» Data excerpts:
════

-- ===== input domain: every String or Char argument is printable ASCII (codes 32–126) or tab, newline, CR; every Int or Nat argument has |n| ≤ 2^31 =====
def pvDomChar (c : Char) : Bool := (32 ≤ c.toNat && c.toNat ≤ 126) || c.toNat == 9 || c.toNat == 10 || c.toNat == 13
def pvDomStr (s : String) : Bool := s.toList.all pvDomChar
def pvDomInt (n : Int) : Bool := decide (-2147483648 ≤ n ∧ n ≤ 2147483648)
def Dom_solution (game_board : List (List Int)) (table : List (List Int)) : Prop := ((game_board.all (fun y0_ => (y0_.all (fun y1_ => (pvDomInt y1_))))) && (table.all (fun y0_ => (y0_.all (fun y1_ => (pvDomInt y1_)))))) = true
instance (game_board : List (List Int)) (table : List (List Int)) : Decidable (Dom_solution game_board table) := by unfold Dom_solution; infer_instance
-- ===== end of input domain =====

-- B changes the matching phase only: blocks are put in a counter keyed by their canonical
-- (lexicographically least) rotation and each blank is matched by one lookup, instead of A's
-- scan over all remaining blocks with four rotations each.  Like A, both Pythons mutate
-- game_board and table in place (flood-fill marking); the equivalence is about the return value.

-- ===== PORT A =====
-- matrix[y][x] read / write (bounds are always checked by the Python before they matter)
def mget (m : List (List Int)) (y x : Int) : Int :=
  (PySem.List.pyGet? ((PySem.List.pyGet? m y).getD []) x).getD 0

def mset (m : List (List Int)) (y x : Int) (v : Int) : List (List Int) :=
  m.modify y.toNat (fun row => row.set x.toNat v)

def dirs : List (Int × Int) := [(0, 1), (1, 0), (-1, 0), (0, -1)]

-- one BFS pop: scan the 4 directions, flipping/enqueuing fresh cells (state: queue, matrix, block)
def bfsDirs (isTable : Bool) (a b y x : Int)
    (st : List (Int × Int) × List (List Int) × List (Int × Int)) :
    List (Int × Int) × List (List Int) × List (Int × Int) :=
  dirs.foldl (fun st d =>
    let q := st.1; let mm := st.2.1; let blk := st.2.2
    let my := y + d.1
    let mx := x + d.2
    if 0 ≤ my ∧ my < (mm.length : Int) ∧ 0 ≤ mx ∧ mx < ((mm.headD []).length : Int) ∧
        mget mm my mx = (if isTable then 1 else 0) then
      (q ++ [(my, mx)], mset mm my mx (if isTable then 0 else 1), blk ++ [(my - a, mx - b)])
    else st) st

-- the while-queue loop; fuel (cells+1) dominates the number of pops, so the 0-case is unreachable
def bfs (isTable : Bool) (a b : Int) :
    Nat → List (Int × Int) → List (List Int) → List (Int × Int) →
    List (Int × Int) × List (List Int)
  | 0, _, m, block => (block, m)
  | _ + 1, [], m, block => (block, m)
  | fuel + 1, (y, x) :: qs, m, block =>
    let st := bfsDirs isTable a b y x (qs, m, block)
    bfs isTable a b fuel st.1 st.2.1 st.2.2

-- find_out: returns (block, mutated matrix)
def findOut (a b : Int) (m : List (List Int)) (isTable : Bool) :
    List (Int × Int) × List (List Int) :=
  let m0 := mset m a b (if isTable then 0 else 1)
  bfs isTable a b (m.length * (m.headD []).length + 1) [(a, b)] m0 [(0, 0)]

-- reset_point: sort (Python tuple order) and translate by the first element
def resetPoint (stuff : List (Int × Int)) : List (Int × Int) :=
  match PySem.List.sorted2 stuff (fun p => p.1) (fun p => p.2) with
  | [] => []
  | (a, b) :: t => ((a, b) :: t).map (fun p => (p.1 - a, p.2 - b))

def spin (block : List (Int × Int)) : List (Int × Int) :=
  resetPoint (block.map (fun p => (p.2, -p.1)))

-- the `for i in range(4): if temp == blank … temp = spin(temp)` loop of same_or_not
def tryRot : Nat → List (Int × Int) → List (Int × Int) → Bool
  | 0, _, _ => false
  | n + 1, temp, blank => if temp = blank then true else tryRot n (spin temp) blank

-- same_or_not: scan blocks, on first rotation-match remove it from the full list
def snGo (blank : List (Int × Int)) (full : List (List (Int × Int))) :
    List (List (Int × Int)) → Int × List (List (Int × Int))
  | [] => (0, full)
  | b :: rest =>
    if tryRot 4 b blank then
      ((blank.length : Int), (PySem.List.remove? full b).getD full)
    else snGo blank full rest
-- pv_equiv track=rewrite | github.com/alexander78xzx-svg/Minimax-w-Alpha-Beta-pruning-checkers- | main.py | can_king_jump_again
-- ===== SOURCE A (Python) =====
-- def can_king_jump_again(board, r_start, c_start, enemy_ids):
--     directions = [(-1, -1), (-1, 1), (1, -1), (1, 1)]
--     for d_row, d_col in directions:
--         enemy_seen = False
--         for i in range(1, 8):
--             r = r_start + (d_row * i)
--             c = c_start + (d_col * i)
--
--             if not (0 <= r < 8 and 0 <= c < 8): break
--
--             cell = board[r][c]
--             if cell in enemy_ids:
--                 if enemy_seen: break
--                 enemy_seen = True
--             elif cell == 0:
--                 if enemy_seen:
--                     return True
--             else:
--                 break
--     return False
-- ===== SOURCE B (Python) =====
-- def can_king_jump_again(board, r_start, c_start, enemy_ids):
--     # Find the first blocker on each diagonal, then probe the landing square behind it.
--     for d_row, d_col in ((-1, -1), (-1, 1), (1, -1), (1, 1)):
--         blocker = None
--         for k in range(1, 8):
--             r = r_start + d_row * k
--             c = c_start + d_col * k
--             if not (0 <= r < 8 and 0 <= c < 8):
--                 break
--             v = board[r][c]
--             if v in enemy_ids or v != 0:
--                 blocker = k
--                 break
--         if blocker is None or blocker == 7:
--             continue
--         r = r_start + d_row * blocker
--         c = c_start + d_col * blocker
--         if board[r][c] not in enemy_ids:
--             continue
--         lr, lc = r + d_row, c + d_col
--         if 0 <= lr < 8 and 0 <= lc < 8 and board[lr][lc] not in enemy_ids and board[lr][lc] == 0:
--             return True
--     return False
-- ===== Notes on version B (the rewrite author's own statement) =====
-- stated objective: alternative
-- what changed: Replaces A's enemy_seen flag loop by a two-phase scan per diagonal: find the first non-empty (blocker) square, then, if the blocker is an enemy inside the 7-square window, probe the single landing square behind it.
-- outside the precondition, e.g. on can_king_jump_again([[0, 0, 0], [0, 2, 0], [0, 0, 0]], 2, 2, [2]): A returns True, B returns True
import Mathlib
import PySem

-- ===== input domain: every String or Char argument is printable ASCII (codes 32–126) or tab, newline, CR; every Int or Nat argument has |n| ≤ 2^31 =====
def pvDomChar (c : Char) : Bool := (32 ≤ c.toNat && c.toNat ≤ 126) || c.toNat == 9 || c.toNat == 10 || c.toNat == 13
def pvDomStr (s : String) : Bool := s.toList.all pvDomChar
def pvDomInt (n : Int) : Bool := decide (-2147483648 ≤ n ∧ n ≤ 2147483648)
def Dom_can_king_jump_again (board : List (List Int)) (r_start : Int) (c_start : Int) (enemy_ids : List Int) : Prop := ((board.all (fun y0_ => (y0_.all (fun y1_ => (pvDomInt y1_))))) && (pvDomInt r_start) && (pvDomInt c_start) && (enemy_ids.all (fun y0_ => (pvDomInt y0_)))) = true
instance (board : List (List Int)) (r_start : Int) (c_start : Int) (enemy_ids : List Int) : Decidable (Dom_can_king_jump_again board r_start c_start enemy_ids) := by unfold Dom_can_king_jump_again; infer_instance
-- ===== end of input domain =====

-- B replaces A's enemy_seen-flag scan by a per-diagonal "find the first blocker, then probe the
-- landing square behind it" decomposition (same cost; objective: alternative decomposition).

-- ===== PORT A =====
-- board[r][c]; exact whenever 0 ≤ r,c < the board's dimensions, which Pre_ (8×8 board) guarantees
-- at every access both ports make (both only read cells after the 0 ≤ r,c < 8 bounds test).
def pvCell (board : List (List Int)) (r c : Int) : Int :=
  (PySem.List.pyGet? ((PySem.List.pyGet? board r).getD []) c).getD 0

-- A's inner loop: i runs over the remaining range(1,8) values, seen is the enemy_seen flag.
def pvALoop (board : List (List Int)) (rs cs dr dc : Int) (enemy : List Int) :
    List Int → Bool → Bool
  | [], _ => false
  | i :: rest, seen =>
    let r := rs + dr * i
    let c := cs + dc * i
    if ¬(0 ≤ r ∧ r < 8 ∧ 0 ≤ c ∧ c < 8) then false
    else
      let cell := pvCell board r c
      if enemy.contains cell then
        (if seen then false else pvALoop board rs cs dr dc enemy rest true)
      else if cell = 0 then
        (if seen then true else pvALoop board rs cs dr dc enemy rest seen)
      else false

def can_king_jump_again (board : List (List Int)) (r_start : Int) (c_start : Int) (enemy_ids : List Int) : Bool :=
  [((-1 : Int), (-1 : Int)), (-1, 1), (1, -1), (1, 1)].any fun d =>
    pvALoop board r_start c_start d.1 d.2 enemy_ids (PySem.List.pyRange 1 8 1) false

-- ===== PORT B =====
-- B's inner loop: index of the first in-bounds square (distance 1..7) holding a blocker
-- (an enemy id or a non-zero cell); none if the diagonal leaves the board first or stays empty.
def pvBlocker (board : List (List Int)) (rs cs dr dc : Int) (enemy : List Int) :
    List Int → Option Int
  | [] => none
  | k :: rest =>
    let r := rs + dr * k
    let c := cs + dc * k
    if ¬(0 ≤ r ∧ r < 8 ∧ 0 ≤ c ∧ c < 8) then none
    else
      let v := pvCell board r c
      if enemy.contains v || decide (v ≠ 0) then some k
      else pvBlocker board rs cs dr dc enemy rest

-- B's per-direction test: find the blocker, then probe the landing square behind it.
def pvBDir (board : List (List Int)) (rs cs dr dc : Int) (enemy : List Int) : Bool :=
  match pvBlocker board rs cs dr dc enemy (PySem.List.pyRange 1 8 1) with
  | none => false
  | some m =>
    if m = 7 then false
    else
      let r := rs + dr * m
      let c := cs + dc * m
      if ¬ enemy.contains (pvCell board r c) then false
      else
        let lr := r + dr
        let lc := c + dc
        decide (0 ≤ lr ∧ lr < 8 ∧ 0 ≤ lc ∧ lc < 8)
          && !(enemy.contains (pvCell board lr lc))
          && (pvCell board lr lc == 0)

def can_king_jump_again_alt (board : List (List Int)) (r_start : Int) (c_start : Int) (enemy_ids : List Int) : Bool :=
  [((-1 : Int), (-1 : Int)), (-1, 1), (1, -1), (1, 1)].any fun d =>
    pvBDir board r_start c_start d.1 d.2 enemy_ids

-- ===== PRECONDITION & SPEC =====
-- Pre_ is the closed-form no-IndexError condition: whenever a diagonal square within jumping
-- distance (1..7) of the start is in range 0..7 but missing from the (possibly ragged) board list,
-- some earlier square of that diagonal must stop the scan first (it is out of range, or holds a
-- friendly piece, or holds an enemy more than one step before the missing square).  It also
-- excludes the inputs where A only avoids that IndexError by returning True from an earlier
-- direction (e.g. the cite below, where A and B both return True before ever reaching the gap).
def Pre_can_king_jump_again (board : List (List Int)) (r_start : Int) (c_start : Int) (enemy_ids : List Int) : Prop :=
  ∀ d ∈ [((-1 : Int), (-1 : Int)), (-1, 1), (1, -1), (1, 1)], ∀ k ∈ ([1, 2, 3, 4, 5, 6, 7] : List Int),
    ((0 ≤ r_start + d.1 * k ∧ r_start + d.1 * k < 8 ∧ 0 ≤ c_start + d.2 * k ∧ c_start + d.2 * k < 8) ∧
      ¬((r_start + d.1 * k).toNat < board.length ∧
        (c_start + d.2 * k).toNat < (board.getD (r_start + d.1 * k).toNat []).length)) →
    ∃ m ∈ ([1, 2, 3, 4, 5, 6, 7] : List Int), m < k ∧
      (¬(0 ≤ r_start + d.1 * m ∧ r_start + d.1 * m < 8 ∧ 0 ≤ c_start + d.2 * m ∧ c_start + d.2 * m < 8) ∨
        (((r_start + d.1 * m).toNat < board.length ∧
          (c_start + d.2 * m).toNat < (board.getD (r_start + d.1 * m).toNat []).length) ∧
          ((pvCell board (r_start + d.1 * m) (c_start + d.2 * m) ∉ enemy_ids ∧
              pvCell board (r_start + d.1 * m) (c_start + d.2 * m) ≠ 0) ∨
            (pvCell board (r_start + d.1 * m) (c_start + d.2 * m) ∈ enemy_ids ∧ m < k - 1))))
instance (board : List (List Int)) (r_start : Int) (c_start : Int) (enemy_ids : List Int) : Decidable (Pre_can_king_jump_again board r_start c_start enemy_ids) := by unfold Pre_can_king_jump_again; infer_instance

def pvWitness_can_king_jump_again : List (List Int) × Int × Int × List Int :=
  ([[0,0,0,0,0,0,0,0],[0,0,0,0,0,0,0,0],[0,0,0,0,0,0,0,0],[0,0,0,0,0,0,0,0],
    [0,0,0,0,0,0,0,0],[0,0,0,0,0,0,0,0],[0,0,0,0,0,0,0,0],[0,0,0,0,0,0,0,0]], 0, 0, [1])

def Spec_can_king_jump_again (board : List (List Int)) (r_start : Int) (c_start : Int) (enemy_ids : List Int) (out : Bool) : Prop := out = can_king_jump_again_alt board r_start c_start enemy_ids
instance (board : List (List Int)) (r_start : Int) (c_start : Int) (enemy_ids : List Int) (out : Bool) : Decidable (Spec_can_king_jump_again board r_start c_start enemy_ids out) := by unfold Spec_can_king_jump_again; infer_instance

-- ===== CLAIM (what is proved, stated in full; the proofs are below) =====
def Claim_equal_can_king_jump_again : Prop := ∀ (board : List (List Int)) (r_start : Int) (c_start : Int) (enemy_ids : List Int), Dom_can_king_jump_again board r_start c_start enemy_ids → Pre_can_king_jump_again board r_start c_start enemy_ids → Spec_can_king_jump_again board r_start c_start enemy_ids (can_king_jump_again board r_start c_start enemy_ids)

-- ===== LEMMAS AND PROOFS =====

-- the list of n consecutive integers starting at k; pyRange 1 8 1 is pvIR 1 7
def pvIR (k : Int) : Nat → List Int
  | 0 => []
  | n + 1 => k :: pvIR (k + 1) n

theorem pvRange17 : PySem.List.pyRange 1 8 1 = pvIR 1 7 := by decide

-- the value both per-direction scans compute from the blocker result, window end (exclusive) hi
def pvRes (board : List (List Int)) (rs cs dr dc : Int) (enemy : List Int) (hi : Int) :
    Option Int → Bool
  | none => false
  | some m =>
    if ¬(0 ≤ rs + dr * m ∧ rs + dr * m < 8 ∧ 0 ≤ cs + dc * m ∧ cs + dc * m < 8) then false
    else if ¬ enemy.contains (pvCell board (rs + dr * m) (cs + dc * m)) then false
    else if hi ≤ m + 1 then false
    else
      decide (0 ≤ rs + dr * (m+1) ∧ rs + dr * (m+1) < 8 ∧ 0 ≤ cs + dc * (m+1) ∧ cs + dc * (m+1) < 8)
        && !(enemy.contains (pvCell board (rs + dr * (m+1)) (cs + dc * (m+1))))
        && (pvCell board (rs + dr * (m+1)) (cs + dc * (m+1)) == 0)

-- A's loop, started with the flag off, is determined by the first blocker of the window
theorem pvALoop_char (board : List (List Int)) (rs cs dr dc : Int) (enemy : List Int) :
    ∀ (n : Nat) (k : Int),
      pvALoop board rs cs dr dc enemy (pvIR k n) false =
        pvRes board rs cs dr dc enemy (k + n)
          (pvBlocker board rs cs dr dc enemy (pvIR k n)) := by
  intro n
  induction n with
  | zero => intro k; simp [pvIR, pvALoop, pvBlocker, pvRes]
  | succ n ih =>
    intro k
    by_cases hin : (0 ≤ rs + dr * k ∧ rs + dr * k < 8 ∧ 0 ≤ cs + dc * k ∧ cs + dc * k < 8)
    · by_cases hen : pvCell board (rs + dr * k) (cs + dc * k) ∈ enemy
      · have hbl : pvBlocker board rs cs dr dc enemy (pvIR k (n+1)) = some k := by
          simp [pvIR, pvBlocker, hin, hen]
        rw [hbl]
        cases n with
        | zero =>
          have h1 : (k + ((0:Nat) + 1 : Nat) : Int) ≤ k + 1 := by push_cast; omega
          simp [pvIR, pvALoop, pvRes, hin, hen, h1]
        | succ n' =>
          have h1 : ¬ ((k + ((n' + 1 : Nat) + 1 : Nat) : Int) ≤ k + 1) := by push_cast; omega
          by_cases hin2 : (0 ≤ rs + dr * (k+1) ∧ rs + dr * (k+1) < 8 ∧ 0 ≤ cs + dc * (k+1) ∧ cs + dc * (k+1) < 8)
          · by_cases hen2 : pvCell board (rs + dr * (k+1)) (cs + dc * (k+1)) ∈ enemy
            · simp [pvIR, pvALoop, pvRes, hin, hen, hin2, hen2, h1]
            · by_cases hz2 : pvCell board (rs + dr * (k+1)) (cs + dc * (k+1)) = 0
              · simp [pvIR, pvALoop, pvRes, hin, hen, hin2, hen2, hz2, h1]
              · simp [pvIR, pvALoop, pvRes, hin, hen, hin2, hen2, hz2, h1]
          · simp [pvIR, pvALoop, pvRes, hin, hen, hin2, h1]
      · by_cases hz : pvCell board (rs + dr * k) (cs + dc * k) = 0
        · have hz0 : (0 : Int) ∉ enemy := hz ▸ hen
          have hstep : pvALoop board rs cs dr dc enemy (pvIR k (n+1)) false
              = pvALoop board rs cs dr dc enemy (pvIR (k+1) n) false := by
            simp [pvIR, pvALoop, hin, hen, hz, hz0]
          have hbl : pvBlocker board rs cs dr dc enemy (pvIR k (n+1))
              = pvBlocker board rs cs dr dc enemy (pvIR (k+1) n) := by
            simp [pvIR, pvBlocker, hin, hen, hz, hz0]
          rw [hstep, hbl, ih (k+1)]
          congr 1
          push_cast; ring
        · simp [pvIR, pvALoop, pvBlocker, pvRes, hin, hen, hz]
    · simp [pvIR, pvALoop, pvBlocker, pvRes, hin]

-- the blocker, when found, lies in the window and is in bounds
theorem pvBlocker_sound (board : List (List Int)) (rs cs dr dc : Int) (enemy : List Int) :
    ∀ (n : Nat) (k m : Int), pvBlocker board rs cs dr dc enemy (pvIR k n) = some m →
      k ≤ m ∧ m < k + n ∧
        (0 ≤ rs + dr * m ∧ rs + dr * m < 8 ∧ 0 ≤ cs + dc * m ∧ cs + dc * m < 8) := by
  intro n
  induction n with
  | zero => intro k m h; simp [pvIR, pvBlocker] at h
  | succ n ih =>
    intro k m h
    by_cases hin : (0 ≤ rs + dr * k ∧ rs + dr * k < 8 ∧ 0 ≤ cs + dc * k ∧ cs + dc * k < 8)
    · by_cases hb : (pvCell board (rs + dr * k) (cs + dc * k) ∈ enemy ∨
          pvCell board (rs + dr * k) (cs + dc * k) ≠ 0)
      · have hk : m = k := by
          simp [pvIR, pvBlocker, hin, hb] at h
          omega
        subst hk
        refine ⟨le_refl _, by push_cast; omega, hin⟩
      · have h' : pvBlocker board rs cs dr dc enemy (pvIR (k+1) n) = some m := by
          simpa [pvIR, pvBlocker, hin, not_or.mp hb] using h
        obtain ⟨h1, h2, h3⟩ := ih (k+1) m h'
        exact ⟨by omega, by push_cast at h2 ⊢; omega, h3⟩
    · simp [pvIR, pvBlocker, hin] at h

-- per-direction equivalence of the two scans
theorem pvDir_eq (board : List (List Int)) (rs cs dr dc : Int) (enemy : List Int) :
    pvALoop board rs cs dr dc enemy (PySem.List.pyRange 1 8 1) false =
      pvBDir board rs cs dr dc enemy := by
  rw [pvRange17, pvALoop_char]
  unfold pvBDir
  rw [pvRange17]
  cases hbl : pvBlocker board rs cs dr dc enemy (pvIR 1 7) with
  | none => simp [pvRes]
  | some m =>
    obtain ⟨hm1, hm2, hin⟩ := pvBlocker_sound board rs cs dr dc enemy 7 1 m hbl
    by_cases hen : pvCell board (rs + dr * m) (cs + dc * m) ∈ enemy
    · by_cases h7 : m = 7
      · have hhi : (1 + ((7:Nat)) : Int) ≤ m + 1 := by push_cast; omega
        simp [pvRes, hin, hen, h7, hhi]
      · have hhi : ¬ ((1 + ((7:Nat)) : Int) ≤ m + 1) := by push_cast at hm2 ⊢; omega
        have hr : rs + dr * (m + 1) = rs + dr * m + dr := by ring
        have hc : cs + dc * (m + 1) = cs + dc * m + dc := by ring
        simp [pvRes, hin, hen, h7, hhi, hr, hc]
        intros; omega
    · simp [pvRes, hin, hen]

-- ===== VERDICT (by name: the statement is the Claim_ definition above) =====
theorem can_king_jump_again_spec : Claim_equal_can_king_jump_again := by
  intro board rs cs enemy _ _
  unfold Spec_can_king_jump_again can_king_jump_again can_king_jump_again_alt
  simp only [List.any_cons, List.any_nil]
  rw [pvDir_eq, pvDir_eq, pvDir_eq, pvDir_eq]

════

» The task: Show the lines from the data above that contain the string "snGo".

» Answer area:
def snGo (blank : List (Int × Int)) (full : List (List (Int × Int))) :
    else snGo blank full rest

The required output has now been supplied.